Top of INPUT FOR THIS TASK

-- pv_equiv track=rewrite | github.com/AlessioMichelassi/biggusPy1.3.1 | scratchONodeV0_9/ArguePy_CodeEditor/editorWidgetTool/tools/SintaxHighlighters/pyHighLighter.py | find_triple_quotes
-- ===== SOURCE A (Python) =====
-- def find_triple_quotes(text):
--     """
--     Trova le posizioni di inizio event fine dei commenti multilinea
--     :param text:
--     :return: una lista di tuple contenenti l'inizio event la fine dei commenti multilinea
--     """
--     positions = []
--     start = None
--     inside_triple_quoted = False
--     for i in range(len(text)):
--         if text[i:i + 3] in ('"""', "'''"):
--             if inside_triple_quoted:
--                 positions.append((start, i + 3))
--                 inside_triple_quoted = False
--             else:
--                 start = i
--                 inside_triple_quoted = True
--     if inside_triple_quoted:
--         positions.append((start, len(text)))
--     return positions
-- ===== SOURCE B (Python) =====
-- def find_triple_quotes(text):
--     n = len(text)
--     marks = [i for i in range(n) if text[i:i + 3] in ('"""', "'''")]
--     positions = []
--     j = 0
--     while j + 1 < len(marks):
--         positions.append((marks[j], marks[j + 1] + 3))
--         j += 2
--     if len(marks) % 2 == 1:
--         positions.append((marks[-1], n))
--     return positions
-- ===== Notes on version B (the rewrite author's own statement) =====
-- stated objective: simpler
-- what changed: Replaces the single stateful toggle loop (start/inside flags) by two stateless passes: first collect all triple-quote marker indices with a comprehension, then pair consecutive markers two at a time (odd leftover closes at len(text)).
import Mathlib
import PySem

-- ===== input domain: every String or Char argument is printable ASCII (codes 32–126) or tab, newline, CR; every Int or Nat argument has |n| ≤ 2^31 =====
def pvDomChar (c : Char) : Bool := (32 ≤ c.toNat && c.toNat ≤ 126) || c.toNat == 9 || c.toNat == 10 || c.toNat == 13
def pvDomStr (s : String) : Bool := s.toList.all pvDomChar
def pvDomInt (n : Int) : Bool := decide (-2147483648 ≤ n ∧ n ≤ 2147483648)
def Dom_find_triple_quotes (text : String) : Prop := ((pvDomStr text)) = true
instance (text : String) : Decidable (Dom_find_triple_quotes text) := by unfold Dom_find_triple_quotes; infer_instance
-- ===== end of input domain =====

-- B replaces A's stateful toggle loop by two stateless passes (collect markers, then pair them); simpler decomposition, same O(n) cost.

-- ===== PORT A =====
-- shared by both ports: the overlapping 3-char window test  text[i:i+3] in ('"""', "'''")
def pvIsMark (cs : List Char) (i : Int) : Bool :=
  PySem.List.slice cs (some i) (some (i + 3)) = ['"', '"', '"'] ||
  PySem.List.slice cs (some i) (some (i + 3)) = ['\'', '\'', '\'']

-- one loop body of A: toggle inside_triple_quoted, recording start / appending (start, i+3).
-- start is Option Int (Python's None); it is only read (getD 0) when inside_triple_quoted, where it is always set — exact.
def pvStepA (cs : List Char) (s : List (Int × Int) × Option Int × Bool) (i : Int) :
    List (Int × Int) × Option Int × Bool :=
  if pvIsMark cs i then
    if s.2.2 then (s.1 ++ [(s.2.1.getD 0, i + 3)], s.2.1, false)
    else (s.1, some i, true)
  else s

def find_triple_quotes (text : String) : List (Int × Int) :=
  let cs := text.toList
  let n : Int := cs.length
  let st := (PySem.List.pyRange 0 n 1).foldl (pvStepA cs) ([], none, false)
  if st.2.2 then st.1 ++ [(st.2.1.getD 0, n)] else st.1

-- ===== PORT B =====
-- the while-loop of Source B: consume the marker list two at a time; odd leftover closes at n
def pvPair (n : Int) : List Int → List (Int × Int)
  | a :: b :: rest => (a, b + 3) :: pvPair n rest
  | [a] => [(a, n)]
  | [] => []

def find_triple_quotes_alt (text : String) : List (Int × Int) :=
  let cs := text.toList
  let n : Int := cs.length
  let marks := (PySem.List.pyRange 0 n 1).filter (pvIsMark cs)
  pvPair n marks

-- ===== PRECONDITION & SPEC =====
def Spec_find_triple_quotes (text : String) (out : List (Int × Int)) : Prop := out = find_triple_quotes_alt text
instance (text : String) (out : List (Int × Int)) : Decidable (Spec_find_triple_quotes text out) := by unfold Spec_find_triple_quotes; infer_instance

-- ===== CLAIM (what is proved, stated in full; the proofs are below) =====
def Claim_equal_find_triple_quotes : Prop := ∀ (text : String), Dom_find_triple_quotes text → Spec_find_triple_quotes text (find_triple_quotes text)

-- ===== LEMMAS AND PROOFS =====
-- A's trailing "if inside_triple_quoted: append (start, len(text))" as a function of the final state
def pvFin (n : Int) (s : List (Int × Int) × Option Int × Bool) : List (Int × Int) :=
  if s.2.2 then s.1 ++ [(s.2.1.getD 0, n)] else s.1

-- A's loop body restricted to marker indices (the outer 'if' stripped)
def pvToggle (s : List (Int × Int) × Option Int × Bool) (i : Int) :
    List (Int × Int) × Option Int × Bool :=
  if s.2.2 then (s.1 ++ [(s.2.1.getD 0, i + 3)], s.2.1, false)
  else (s.1, some i, true)

theorem foldl_stepA_eq_toggle_filter (cs : List Char) (l : List Int)
    (s : List (Int × Int) × Option Int × Bool) :
    l.foldl (pvStepA cs) s = (l.filter (pvIsMark cs)).foldl pvToggle s := by
  induction l generalizing s with
  | nil => rfl
  | cons a l ih =>
    by_cases h : pvIsMark cs a = true <;>
      simp [List.foldl_cons, h, pvStepA, pvToggle, ih]

theorem fin_toggle_eq_pair (n : Int) (ms : List Int) :
    ∀ (ps : List (Int × Int)) (st : Option Int),
      pvFin n (ms.foldl pvToggle (ps, st, false)) = ps ++ pvPair n ms := by
  induction ms using pvPair.induct with
  | case1 a b rest ih =>
    intro ps st
    simp only [List.foldl_cons, pvToggle]
    simpa [pvPair] using ih (ps ++ [(a, b + 3)]) (some a)
  | case2 a => intro ps st; simp [pvToggle, pvFin, pvPair]
  | case3 => intro ps st; simp [pvFin, pvPair]

-- ===== VERDICT (by name: the statement is the Claim_ definition above) =====
theorem find_triple_quotes_spec : Claim_equal_find_triple_quotes := by
  intro text _
  show find_triple_quotes text = find_triple_quotes_alt text
  simp only [find_triple_quotes, find_triple_quotes_alt, foldl_stepA_eq_toggle_filter]
  have h := fin_toggle_eq_pair (text.toList.length : Int)
    ((PySem.List.pyRange 0 (text.toList.length : Int) 1).filter (pvIsMark text.toList)) [] none
  simpa [pvFin] using h
-- pv_equiv track=rewrite | github.com/dinhlam2000/leetcodePractice | Okta/negativeBase2.py | base_negative_two_to_decimal
-- ===== SOURCE A (Python) =====
-- def base_negative_two_to_decimal(value):
--     sum = 0
--     # import pdb; pdb.set_trace()
--     for index, val in enumerate(value):
--         if val == 1:
--             decimal_value = 2 ** index
--             if index % 2 == 1:
--                 decimal_value = decimal_value * -1
--
--             sum = sum + decimal_value
--     return sum
-- ===== SOURCE B (Python) =====
-- def base_negative_two_to_decimal(value):
--     result = 0
--     for val in reversed(value):
--         result = result * -2 + (1 if val == 1 else 0)
--     return result
-- ===== Notes on version B (the rewrite author's own statement) =====
-- stated objective: simpler
-- what changed: Replaces the per-index 2**index power and parity sign computation with Horner's method: one running accumulator multiplied by -2 over the digits from most significant to least.
import Mathlib
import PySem

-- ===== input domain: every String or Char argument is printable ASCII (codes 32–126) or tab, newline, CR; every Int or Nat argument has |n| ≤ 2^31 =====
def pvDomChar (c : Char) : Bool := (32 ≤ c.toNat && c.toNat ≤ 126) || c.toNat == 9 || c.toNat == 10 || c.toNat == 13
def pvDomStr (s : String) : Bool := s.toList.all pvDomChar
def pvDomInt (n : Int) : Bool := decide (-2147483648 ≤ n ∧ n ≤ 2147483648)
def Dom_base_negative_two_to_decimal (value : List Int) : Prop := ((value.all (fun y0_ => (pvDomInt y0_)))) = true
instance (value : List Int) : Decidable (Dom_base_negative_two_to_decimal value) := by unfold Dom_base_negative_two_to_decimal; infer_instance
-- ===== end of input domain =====

-- B replaces A's per-index power-and-sign computation with Horner's method over the
-- reversed digit list (objective: simpler, one running accumulator).

-- ===== PORT A =====
-- for index, val in enumerate(value): if val == 1: decimal_value = 2**index;
--   if index % 2 == 1: decimal_value *= -1; sum += decimal_value
-- (index ≥ 0 always, so 2 ** index is ported as (2:Int) ^ index.toNat — exact here)
def base_negative_two_to_decimal (value : List Int) : Int :=
  (PySem.List.enumerate value).foldl
    (fun sum p =>
      if p.2 == 1 then
        let decimal_value : Int := (2 : Int) ^ p.1.toNat
        let decimal_value := if PySem.Int.mod p.1 2 == 1 then decimal_value * -1 else decimal_value
        sum + decimal_value
      else sum) 0

-- ===== PORT B =====
-- for val in reversed(value): result = result * -2 + (1 if val == 1 else 0)
def base_negative_two_to_decimal_alt (value : List Int) : Int :=
  value.reverse.foldl (fun result val => result * -2 + (if val == 1 then 1 else 0)) 0

-- ===== PRECONDITION & SPEC =====
def Spec_base_negative_two_to_decimal (value : List Int) (out : Int) : Prop := out = base_negative_two_to_decimal_alt value
instance (value : List Int) (out : Int) : Decidable (Spec_base_negative_two_to_decimal value out) := by unfold Spec_base_negative_two_to_decimal; infer_instance

-- ===== CLAIM (what is proved, stated in full; the proofs are below) =====
def Claim_equal_base_negative_two_to_decimal : Prop := ∀ (value : List Int), Dom_base_negative_two_to_decimal value → Spec_base_negative_two_to_decimal value (base_negative_two_to_decimal value)

-- ===== LEMMAS AND PROOFS =====

-- ===== VERDICT (by name: the statement is the Claim_ definition above) =====
-- Horner as a foldr (what B's foldl over the reversed list computes)
def pvHorner (l : List Int) : Int :=
  l.foldr (fun val acc => acc * -2 + (if val == 1 then 1 else 0)) 0

theorem pvAlt_eq_horner (value : List Int) :
    base_negative_two_to_decimal_alt value = pvHorner value := by
  simp [base_negative_two_to_decimal_alt, pvHorner, List.foldl_reverse]

theorem pvSign_pow (k : Nat) :
    (if PySem.Int.mod (k : Int) 2 == 1 then ((2:Int) ^ k) * -1 else (2:Int) ^ k)
      = (-2 : Int) ^ k := by
  have hm : PySem.Int.mod (k : Int) 2 = ((k % 2 : Nat) : Int) := by
    exact_mod_cast PySem.Int.mod_natCast k 2
  rw [hm]
  rcases Nat.even_or_odd k with h | h
  · have h2 : k % 2 = 0 := Nat.even_iff.mp h
    rw [h2, h.neg_pow]
    simp
  · have h2 : k % 2 = 1 := Nat.odd_iff.mp h
    rw [h2, h.neg_pow]
    simp

theorem pvA_loop (vs : List Int) (k : Nat) (s : Int) :
    (PySem.List.enumerate vs (k : Int)).foldl
      (fun sum p =>
        if p.2 == 1 then
          let decimal_value : Int := (2 : Int) ^ p.1.toNat
          let decimal_value := if PySem.Int.mod p.1 2 == 1 then decimal_value * -1 else decimal_value
          sum + decimal_value
        else sum) s
      = s + (-2 : Int) ^ k * pvHorner vs := by
  induction vs generalizing k s with
  | nil => simp [PySem.List.enumerate, pvHorner]
  | cons v vs ih =>
    have hk1 : ((k : Int) + 1) = ((k + 1 : Nat) : Int) := by push_cast; ring
    simp only [PySem.List.enumerate_cons, List.foldl_cons, hk1, ih]
    have htn : ((k : Int)).toNat = k := Int.toNat_natCast k
    by_cases hv : v = 1
    · simp only [hv, pvHorner, List.foldr_cons]
      simp only [htn, pvSign_pow k]
      ring_nf
      simp
      ring
    · have : (v == 1) = false := by simp [hv]
      simp only [this, pvHorner, List.foldr_cons]
      simp [pow_succ]
      ring

theorem base_negative_two_to_decimal_spec : Claim_equal_base_negative_two_to_decimal := by
  intro value _
  unfold Spec_base_negative_two_to_decimal
  have h0 := pvA_loop value 0 0
  simp only [base_negative_two_to_decimal] at *
  rw [pvAlt_eq_horner]
  simpa using h0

Bottom of INPUT FOR THIS TASK

◆ DIRECTIONS
Where a line of the records has the string "pvFin", copy that line.

◆ REPLY TO THE EXERCISE
def pvFin (n : Int) (s : List (Int × Int) × Option Int × Bool) : List (Int × Int) :=
      pvFin n (ms.foldl pvToggle (ps, st, false)) = ps ++ pvPair n ms := by
  | case2 a => intro ps st; simp [pvToggle, pvFin, pvPair]
  | case3 => intro ps st; simp [pvFin, pvPair]
  simpa [pvFin] using h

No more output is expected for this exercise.